**Excerpted data:**
<<<<

-- pv_equiv track=rewrite | github.com/jadewisemann/ps_everyday | 백준/그래프/BOJ(그래프)[Platinum5]배열에서_이동#1981.py | bfs_with_restriction
-- ===== SOURCE A (Python) =====
-- from collections import deque
--
-- def bfs_with_restriction(n, grid, si, sj, ei, ej, low, high):
--     if not(low <= grid[si][sj] <= high):
--         return False
--
--     vis = [[False for _ in range(n)] for _ in range(n)]
--     q = deque([(si, sj)])
--     vis[si][sj] = True
--
--     while q:
--         ci, cj = q.popleft()
--
--         if ci == ei and cj == ej:
--             return True
--
--         for di, dj in ((1, 0), (0, 1), (-1, 0), (0, -1)):
--             ni, nj = ci + di, cj + dj
--             if not(0 <= ni < n and 0 <= nj < n): continue
--             if vis[ni][nj]: continue
--             if low <= grid[ni][nj] <= high:
--                 vis[ni][nj] = True
--                 q.append((ni, nj))
--
--     return False
-- ===== SOURCE B (Python) =====
-- def bfs_with_restriction(n, grid, si, sj, ei, ej, low, high):
--     # Saturation / fixed-point reachability: no queue, no visited matrix.
--     # Grow the reachable set of cells until it stops changing (at most n*n rounds),
--     # then simply test membership of the target cell.
--     if not (low <= grid[si][sj] <= high):
--         return False
--     reach = {(si, sj)}
--     for _ in range(n * n):
--         grown = reach | {
--             (i + di, j + dj)
--             for (i, j) in reach
--             for (di, dj) in ((1, 0), (0, 1), (-1, 0), (0, -1))
--             if 0 <= i + di < n and 0 <= j + dj < n
--             and low <= grid[i + di][j + dj] <= high
--         }
--         if grown == reach:
--             break
--         reach = grown
--     return (ei, ej) in reach
-- ===== Notes on version B (the rewrite author's own statement) =====
-- stated objective: alternative
-- what changed: Replaced the queue-based BFS with visited matrix and early return by a fixed-point saturation: grow one set of reachable cells (set union of the current set with all its admissible neighbours) until it stops changing, then test membership of the target cell.
-- outside the precondition, e.g. on bfs_with_restriction(2, [[5, 5], [5, 5]], -1, 0, 0, 0, 1, 9): A returns True, B returns True; on bfs_with_restriction(2, [[5]], 0, 0, 0, 0, 1, 9): A returns True, B raises IndexError
import Mathlib
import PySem

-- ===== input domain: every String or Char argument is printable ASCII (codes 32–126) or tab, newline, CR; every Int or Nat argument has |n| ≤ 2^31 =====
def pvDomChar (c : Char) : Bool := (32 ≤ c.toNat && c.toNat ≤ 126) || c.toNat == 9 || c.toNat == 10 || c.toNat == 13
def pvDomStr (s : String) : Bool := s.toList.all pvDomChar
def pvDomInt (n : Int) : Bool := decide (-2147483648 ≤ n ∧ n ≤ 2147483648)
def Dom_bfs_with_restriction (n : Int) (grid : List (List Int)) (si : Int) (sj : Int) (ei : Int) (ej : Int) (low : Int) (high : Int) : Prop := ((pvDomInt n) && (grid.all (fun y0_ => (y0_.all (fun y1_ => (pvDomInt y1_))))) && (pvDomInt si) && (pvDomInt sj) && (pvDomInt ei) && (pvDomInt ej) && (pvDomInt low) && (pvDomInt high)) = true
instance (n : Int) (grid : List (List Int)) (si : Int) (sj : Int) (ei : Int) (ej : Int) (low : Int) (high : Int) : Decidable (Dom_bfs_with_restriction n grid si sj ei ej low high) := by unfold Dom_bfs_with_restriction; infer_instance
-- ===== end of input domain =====

-- B replaces the queue-based BFS with visited matrix by a fixed-point saturation over a set
-- of cells (grow the reachable set until it stops changing, then test membership): alternative
-- decomposition, same exact results on the stated precondition Pre_ below.

-- ===== PORT A =====
-- grid[i][j] (total form; indices are in range wherever the ports read, under Pre_)
def pvVal (grid : List (List Int)) (i j : Int) : Int :=
  PySem.List.pyGetD (PySem.List.pyGetD grid i []) j 0

-- the direction tuple ((1,0),(0,1),(-1,0),(0,-1))
def dirsA : List (Int × Int) := [(1, 0), (0, 1), (-1, 0), (0, -1)]

-- vis = [[False for _ in range(n)] for _ in range(n)]
def mkVis (n : Int) : List (List Bool) :=
  (PySem.List.pyRange 0 n 1).map (fun _ => (PySem.List.pyRange 0 n 1).map (fun _ => false))

-- vis[i][j]  (read)
def getV (vis : List (List Bool)) (i j : Int) : Bool :=
  PySem.List.pyGetD (PySem.List.pyGetD vis i []) j false

-- vis[i][j] = True  (write)
def setV (vis : List (List Bool)) (i j : Int) : List (List Bool) :=
  PySem.List.pySetD vis i (PySem.List.pySetD (PySem.List.pyGetD vis i []) j true)

-- body of "for di, dj in ((1,0),(0,1),(-1,0),(0,-1)): …" — state is (vis, q)
def relaxA (n : Int) (grid : List (List Int)) (low high ci cj : Int)
    (st : List (List Bool) × List (Int × Int)) (d : Int × Int) :
    List (List Bool) × List (Int × Int) :=
  let ni := ci + d.1
  let nj := cj + d.2
  if 0 ≤ ni ∧ ni < n ∧ 0 ≤ nj ∧ nj < n then
    if getV st.1 ni nj then st
    else if low ≤ pvVal grid ni nj ∧ pvVal grid ni nj ≤ high then
      (setV st.1 ni nj, st.2 ++ [(ni, nj)])
    else st
  else st

-- the "while q:" loop (fuel only makes it total; it never runs out under Pre_, see the proofs)
def loopA (n : Int) (grid : List (List Int)) (ei ej low high : Int) :
    Nat → List (List Bool) → List (Int × Int) → Bool
  | 0, _, _ => false
  | fuel + 1, vis, q =>
    match q with
    | [] => false
    | (ci, cj) :: q' =>
      if ci = ei ∧ cj = ej then true
      else
        let st := dirsA.foldl (relaxA n grid low high ci cj) (vis, q')
        loopA n grid ei ej low high fuel st.1 st.2

def bfs_with_restriction (n : Int) (grid : List (List Int)) (si : Int) (sj : Int) (ei : Int) (ej : Int) (low : Int) (high : Int) : Bool :=
  if low ≤ pvVal grid si sj ∧ pvVal grid si sj ≤ high then
    let vis := mkVis n
    let vis := setV vis si sj
    loopA n grid ei ej low high (n.toNat * n.toNat + 1) vis [(si, sj)]
  else false

-- ===== PORT B =====
-- the comprehension's filter: 0 <= i < n and 0 <= j < n and low <= grid[i][j] <= high
def okCellB (n : Int) (grid : List (List Int)) (low high i j : Int) : Bool :=
  decide (0 ≤ i) && decide (i < n) && decide (0 ≤ j) && decide (j < n) &&
  decide (low ≤ pvVal grid i j) && decide (pvVal grid i j ≤ high)

-- inner part of the set comprehension: all admissible neighbours of one cell c, added to g
def growCell (n : Int) (grid : List (List Int)) (low high : Int)
    (g : PySem.Set (Int × Int)) (c : Int × Int) : PySem.Set (Int × Int) :=
  dirsA.foldl
    (fun g d =>
      if okCellB n grid low high (c.1 + d.1) (c.2 + d.2) then
        PySem.Set.add g (c.1 + d.1, c.2 + d.2)
      else g)
    g

-- grown = reach | {…comprehension over reach…}
def roundB (n : Int) (grid : List (List Int)) (low high : Int)
    (reach : PySem.Set (Int × Int)) : PySem.Set (Int × Int) :=
  PySem.Set.union reach (reach.foldl (growCell n grid low high) PySem.Set.empty)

>>>>

**Exercise requirements:**
Set down every entry exactly as it appears.

**Answer to this exercise:**
-- pv_equiv track=rewrite | github.com/jadewisemann/ps_everyday | 백준/그래프/BOJ(그래프)[Platinum5]배열에서_이동#1981.py | bfs_with_restriction
-- ===== SOURCE A (Python) =====
-- from collections import deque
--
-- def bfs_with_restriction(n, grid, si, sj, ei, ej, low, high):
--     if not(low <= grid[si][sj] <= high):
--         return False
--
--     vis = [[False for _ in range(n)] for _ in range(n)]
--     q = deque([(si, sj)])
--     vis[si][sj] = True
--
--     while q:
--         ci, cj = q.popleft()
--
--         if ci == ei and cj == ej:
--             return True
--
--         for di, dj in ((1, 0), (0, 1), (-1, 0), (0, -1)):
--             ni, nj = ci + di, cj + dj
--             if not(0 <= ni < n and 0 <= nj < n): continue
--             if vis[ni][nj]: continue
--             if low <= grid[ni][nj] <= high:
--                 vis[ni][nj] = True
--                 q.append((ni, nj))
--
--     return False
-- ===== SOURCE B (Python) =====
-- def bfs_with_restriction(n, grid, si, sj, ei, ej, low, high):
--     # Saturation / fixed-point reachability: no queue, no visited matrix.
--     # Grow the reachable set of cells until it stops changing (at most n*n rounds),
--     # then simply test membership of the target cell.
--     if not (low <= grid[si][sj] <= high):
--         return False
--     reach = {(si, sj)}
--     for _ in range(n * n):
--         grown = reach | {
--             (i + di, j + dj)
--             for (i, j) in reach
--             for (di, dj) in ((1, 0), (0, 1), (-1, 0), (0, -1))
--             if 0 <= i + di < n and 0 <= j + dj < n
--             and low <= grid[i + di][j + dj] <= high
--         }
--         if grown == reach:
--             break
--         reach = grown
--     return (ei, ej) in reach
-- ===== Notes on version B (the rewrite author's own statement) =====
-- stated objective: alternative
-- what changed: Replaced the queue-based BFS with visited matrix and early return by a fixed-point saturation: grow one set of reachable cells (set union of the current set with all its admissible neighbours) until it stops changing, then test membership of the target cell.
-- outside the precondition, e.g. on bfs_with_restriction(2, [[5, 5], [5, 5]], -1, 0, 0, 0, 1, 9): A returns True, B returns True; on bfs_with_restriction(2, [[5]], 0, 0, 0, 0, 1, 9): A returns True, B raises IndexError
import Mathlib
import PySem

-- ===== input domain: every String or Char argument is printable ASCII (codes 32–126) or tab, newline, CR; every Int or Nat argument has |n| ≤ 2^31 =====
def pvDomChar (c : Char) : Bool := (32 ≤ c.toNat && c.toNat ≤ 126) || c.toNat == 9 || c.toNat == 10 || c.toNat == 13
def pvDomStr (s : String) : Bool := s.toList.all pvDomChar
def pvDomInt (n : Int) : Bool := decide (-2147483648 ≤ n ∧ n ≤ 2147483648)
def Dom_bfs_with_restriction (n : Int) (grid : List (List Int)) (si : Int) (sj : Int) (ei : Int) (ej : Int) (low : Int) (high : Int) : Prop := ((pvDomInt n) && (grid.all (fun y0_ => (y0_.all (fun y1_ => (pvDomInt y1_))))) && (pvDomInt si) && (pvDomInt sj) && (pvDomInt ei) && (pvDomInt ej) && (pvDomInt low) && (pvDomInt high)) = true
instance (n : Int) (grid : List (List Int)) (si : Int) (sj : Int) (ei : Int) (ej : Int) (low : Int) (high : Int) : Decidable (Dom_bfs_with_restriction n grid si sj ei ej low high) := by unfold Dom_bfs_with_restriction; infer_instance
-- ===== end of input domain =====

-- B replaces the queue-based BFS with visited matrix by a fixed-point saturation over a set
-- of cells (grow the reachable set until it stops changing, then test membership): alternative
-- decomposition, same exact results on the stated precondition Pre_ below.

-- ===== PORT A =====
-- grid[i][j] (total form; indices are in range wherever the ports read, under Pre_)
def pvVal (grid : List (List Int)) (i j : Int) : Int :=
  PySem.List.pyGetD (PySem.List.pyGetD grid i []) j 0

-- the direction tuple ((1,0),(0,1),(-1,0),(0,-1))
def dirsA : List (Int × Int) := [(1, 0), (0, 1), (-1, 0), (0, -1)]

-- vis = [[False for _ in range(n)] for _ in range(n)]
def mkVis (n : Int) : List (List Bool) :=
  (PySem.List.pyRange 0 n 1).map (fun _ => (PySem.List.pyRange 0 n 1).map (fun _ => false))

-- vis[i][j]  (read)
def getV (vis : List (List Bool)) (i j : Int) : Bool :=
  PySem.List.pyGetD (PySem.List.pyGetD vis i []) j false

-- vis[i][j] = True  (write)
def setV (vis : List (List Bool)) (i j : Int) : List (List Bool) :=
  PySem.List.pySetD vis i (PySem.List.pySetD (PySem.List.pyGetD vis i []) j true)

-- body of "for di, dj in ((1,0),(0,1),(-1,0),(0,-1)): …" — state is (vis, q)
def relaxA (n : Int) (grid : List (List Int)) (low high ci cj : Int)
    (st : List (List Bool) × List (Int × Int)) (d : Int × Int) :
    List (List Bool) × List (Int × Int) :=
  let ni := ci + d.1
  let nj := cj + d.2
  if 0 ≤ ni ∧ ni < n ∧ 0 ≤ nj ∧ nj < n then
    if getV st.1 ni nj then st
    else if low ≤ pvVal grid ni nj ∧ pvVal grid ni nj ≤ high then
      (setV st.1 ni nj, st.2 ++ [(ni, nj)])
    else st
  else st

-- the "while q:" loop (fuel only makes it total; it never runs out under Pre_, see the proofs)
def loopA (n : Int) (grid : List (List Int)) (ei ej low high : Int) :
    Nat → List (List Bool) → List (Int × Int) → Bool
  | 0, _, _ => false
  | fuel + 1, vis, q =>
    match q with
    | [] => false
    | (ci, cj) :: q' =>
      if ci = ei ∧ cj = ej then true
      else
        let st := dirsA.foldl (relaxA n grid low high ci cj) (vis, q')
        loopA n grid ei ej low high fuel st.1 st.2

def bfs_with_restriction (n : Int) (grid : List (List Int)) (si : Int) (sj : Int) (ei : Int) (ej : Int) (low : Int) (high : Int) : Bool :=
  if low ≤ pvVal grid si sj ∧ pvVal grid si sj ≤ high then
    let vis := mkVis n
    let vis := setV vis si sj
    loopA n grid ei ej low high (n.toNat * n.toNat + 1) vis [(si, sj)]
  else false

-- ===== PORT B =====
-- the comprehension's filter: 0 <= i < n and 0 <= j < n and low <= grid[i][j] <= high
def okCellB (n : Int) (grid : List (List Int)) (low high i j : Int) : Bool :=
  decide (0 ≤ i) && decide (i < n) && decide (0 ≤ j) && decide (j < n) &&
  decide (low ≤ pvVal grid i j) && decide (pvVal grid i j ≤ high)

-- inner part of the set comprehension: all admissible neighbours of one cell c, added to g
def growCell (n : Int) (grid : List (List Int)) (low high : Int)
    (g : PySem.Set (Int × Int)) (c : Int × Int) : PySem.Set (Int × Int) :=
  dirsA.foldl
    (fun g d =>
      if okCellB n grid low high (c.1 + d.1) (c.2 + d.2) then
        PySem.Set.add g (c.1 + d.1, c.2 + d.2)
      else g)
    g

-- grown = reach | {…comprehension over reach…}
def roundB (n : Int) (grid : List (List Int)) (low high : Int)
    (reach : PySem.Set (Int × Int)) : PySem.Set (Int × Int) :=
  PySem.Set.union reach (reach.foldl (growCell n grid low high) PySem.Set.empty)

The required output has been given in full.